Take inventory demand, for example. The average demand for a part might be 0.2 units per day, but when a sale occurs, it could be for 5 units. This “lumpy” demand is highly variable. This phenomenon, where the variance is much larger than the mean, is called over-dispersion.
This is where the Negative Binomial distribution shines. It’s a count data distribution like Poisson, but it has an extra parameter that allows the variance to be greater than the mean.
Handles over-dispersion gracefully—note the heavier tail compared to Poisson.
Using a Negative Binomial loss function (or a tweedie
objective in many libraries) gives the model the flexibility to handle this spiky, over-dispersed data, leading to far more accurate and stable forecasts for lumpy demand patterns.

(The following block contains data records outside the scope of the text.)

-- pv_equiv track=rewrite | github.com/WebApp-UoM/class-backend | model.py | subjects_to_dict
-- ===== SOURCE A (Python) =====
-- def subjects_to_dict(data):
--     format = {}
--     if len(data) > 0:
--         for row in data:
--             if row[0] not in format:
--                 format[row[0]] = []
--             format[row[0]].append(row[1])
--     return format
-- ===== SOURCE B (Python) =====
-- def subjects_to_dict(data):
--     # two-pass: collect distinct keys in first-occurrence order, then gather each group
--     keys = dict.fromkeys(k for k, _ in data)
--     return {k: [v for kk, v in data if kk == k] for k in keys}
-- ===== Notes on version B (the rewrite author's own statement) =====
-- stated objective: alternative
-- what changed: A builds the grouping in one pass by mutating a dict entry per row; B first dedups the keys in first-occurrence order and then builds each group by an independent filtering pass over the rows.
import Mathlib
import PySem

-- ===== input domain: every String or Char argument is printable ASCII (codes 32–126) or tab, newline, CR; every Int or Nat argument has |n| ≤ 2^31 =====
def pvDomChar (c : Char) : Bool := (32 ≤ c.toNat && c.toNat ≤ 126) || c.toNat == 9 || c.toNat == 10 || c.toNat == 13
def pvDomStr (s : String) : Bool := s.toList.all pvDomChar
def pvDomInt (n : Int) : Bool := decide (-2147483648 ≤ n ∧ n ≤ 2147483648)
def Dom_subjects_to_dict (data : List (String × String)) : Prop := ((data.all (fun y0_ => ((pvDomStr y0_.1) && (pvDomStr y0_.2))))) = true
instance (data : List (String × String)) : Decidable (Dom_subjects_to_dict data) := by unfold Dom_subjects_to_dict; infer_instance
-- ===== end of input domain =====

-- B replaces A's single mutating-dict pass by a dedup of the keys followed by one filtering pass per key (alternative decomposition, same results).


-- ===== PORT A =====
-- A: format = {}; for row in data: if row[0] not in format: format[row[0]] = []; format[row[0]].append(row[1])
-- (the 'if len(data) > 0' guard is redundant over an empty loop and folds away identically)
def subjects_to_dict (data : List (String × String)) : List (String × List String) :=
  (data.foldl
    (fun fmt row =>
      let fmt := if fmt.contains row.1 then fmt else fmt.insert row.1 []
      fmt.modify row.1 [] (fun l => l ++ [row.2]))
    PySem.Dict.empty).items

-- ===== PORT B =====
-- B: keys = dict.fromkeys(k for k,_ in data); {k: [v for kk,v in data if kk == k] for k in keys}
def subjects_to_dict_alt (data : List (String × String)) : List (String × List String) :=
  (PySem.List.dedup (data.map Prod.fst)).map
    (fun k => (k, (data.filter (fun r => r.1 == k)).map Prod.snd))

-- ===== PRECONDITION & SPEC =====
def Spec_subjects_to_dict (data : List (String × String)) (out : List (String × List String)) : Prop := out = subjects_to_dict_alt data
instance (data : List (String × String)) (out : List (String × List String)) : Decidable (Spec_subjects_to_dict data out) := by unfold Spec_subjects_to_dict; infer_instance

-- ===== CLAIM (what is proved, stated in full; the proofs are below) =====
def Claim_equal_subjects_to_dict : Prop := ∀ (data : List (String × String)), Dom_subjects_to_dict data → Spec_subjects_to_dict data (subjects_to_dict data)

-- ===== LEMMAS AND PROOFS =====

-- A's loop body ('insert [] if absent, then append') is exactly Dict.modify with default [].
theorem step_eq_modify (fmt : PySem.Dict String (List String)) (row : String × String) :
    (if fmt.contains row.1 then fmt else fmt.insert row.1 []).modify row.1 [] (fun l => l ++ [row.2])
      = fmt.modify row.1 [] (fun l => l ++ [row.2]) := by
  by_cases hc : fmt.contains row.1
  · simp [hc]
  · simp only [Bool.not_eq_true] at hc
    simp [hc, PySem.Dict.modify, PySem.Dict.insert_insert_self,
      PySem.Dict.getD_insert_self, PySem.Dict.getD_of_not_contains fmt [] hc]

theorem subjects_to_dict_spec : Claim_equal_subjects_to_dict := by
  intro data _
  unfold Spec_subjects_to_dict subjects_to_dict subjects_to_dict_alt
  have hfold : data.foldl
      (fun fmt row =>
        let fmt := if fmt.contains row.1 then fmt else fmt.insert row.1 []
        fmt.modify row.1 [] (fun l => l ++ [row.2]))
      PySem.Dict.empty
      = data.foldl (fun fmt row => fmt.modify row.1 [] (fun l => l ++ [row.2])) PySem.Dict.empty := by
    congr 1
    funext fmt row
    exact step_eq_modify fmt row
  rw [hfold]
  set D := data.foldl (fun fmt row => fmt.modify row.1 [] (fun l => l ++ [row.2])) PySem.Dict.empty with hD
  have hnd : D.keys.Nodup := by
    rw [hD]
    exact PySem.Dict.nodup_keys_foldl_modify_key data Prod.fst [] (fun d r l => l ++ [r.2])
      PySem.Dict.empty PySem.Dict.nodup_keys_empty
  have hkeys : D.keys = PySem.List.dedup (data.map Prod.fst) := by
    rw [hD]
    rw [PySem.Dict.keys_foldl_modify_key]
    simp [PySem.Dict.keys_empty, PySem.Set.update_nil_left, PySem.List.dedup_eq_ofList]
  have hget : ∀ k, D.getD k [] = (data.filter (fun r => r.1 == k)).map Prod.snd := by
    intro k
    rw [hD, PySem.Dict.getD_foldl_modify_append]
    simp [PySem.Dict.getD_empty]
  rw [PySem.Dict.items_eq_map_keys D hnd [], hkeys]
  exact List.map_congr_left (fun k _ => by rw [hget k])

The Connection Between Objective Functions and Statistical Modeling via MLE
At the heart of every machine learning loss function lies a statistical distribution assumption. This connection is formalized through Maximum Likelihood Estimation (MLE), a fundamental principle that bridges probability theory and optimization.
1. The Principle of Maximum Likelihood Estimation (MLE)
MLE answers the question: “Given observed data, what model parameters make this data most probable?”
- Likelihood Function: For a dataset \(\{y_i\}_{i=1}^n\) and predictions \(\{\hat{y}_i\}_{i=1}^n\), the likelihood under a distribution \(P\) is:
\(L(\theta) = \prod_{i=1}^n P(y_i | \theta, \hat{y}_i)\) - Log-Likelihood: Converting products to sums for numerical stability:
\(\log L(\theta) = \sum_{i=1}^n \log P(y_i | \theta, \hat{y}_i)\) - Negative Log-Likelihood (NLL): Flipped to a minimization problem:
\(\text{NLL}(\theta) = -\sum_{i=1}^n \log P(y_i | \theta, \hat{y}_i)\)
This NLL becomes the loss function we minimize during training.
2. From Distributions to Loss Functions
The choice of distribution \(P\) directly determines the loss function:
Distribution | Loss Function | Use Case |
---|---|---|
Normal (Gaussian) | MSE | Continuous, symmetric errors |
Poisson | Poisson loss | Simple counts (mean ≈ variance) |
Negative Binomial | NBinom/Tweedie loss | Over-dispersed counts |
3. Why Does This Matter?
- Correctness: Using MSE for count data violates the Normal assumption, leading to biased predictions (e.g., negative counts).
- Efficiency: The right loss function (derived from the true data distribution) leads to faster convergence.
- Interpretability: A Poisson/Negative Binomial loss directly models count rates, aligning with business logic (e.g., “units sold per day”).
Key Takeaway
Your loss function is a distributional assumption in disguise. Choose it based on the data’s statistical nature, not convenience. MLE provides the mathematical framework to derive the right loss function for your problem.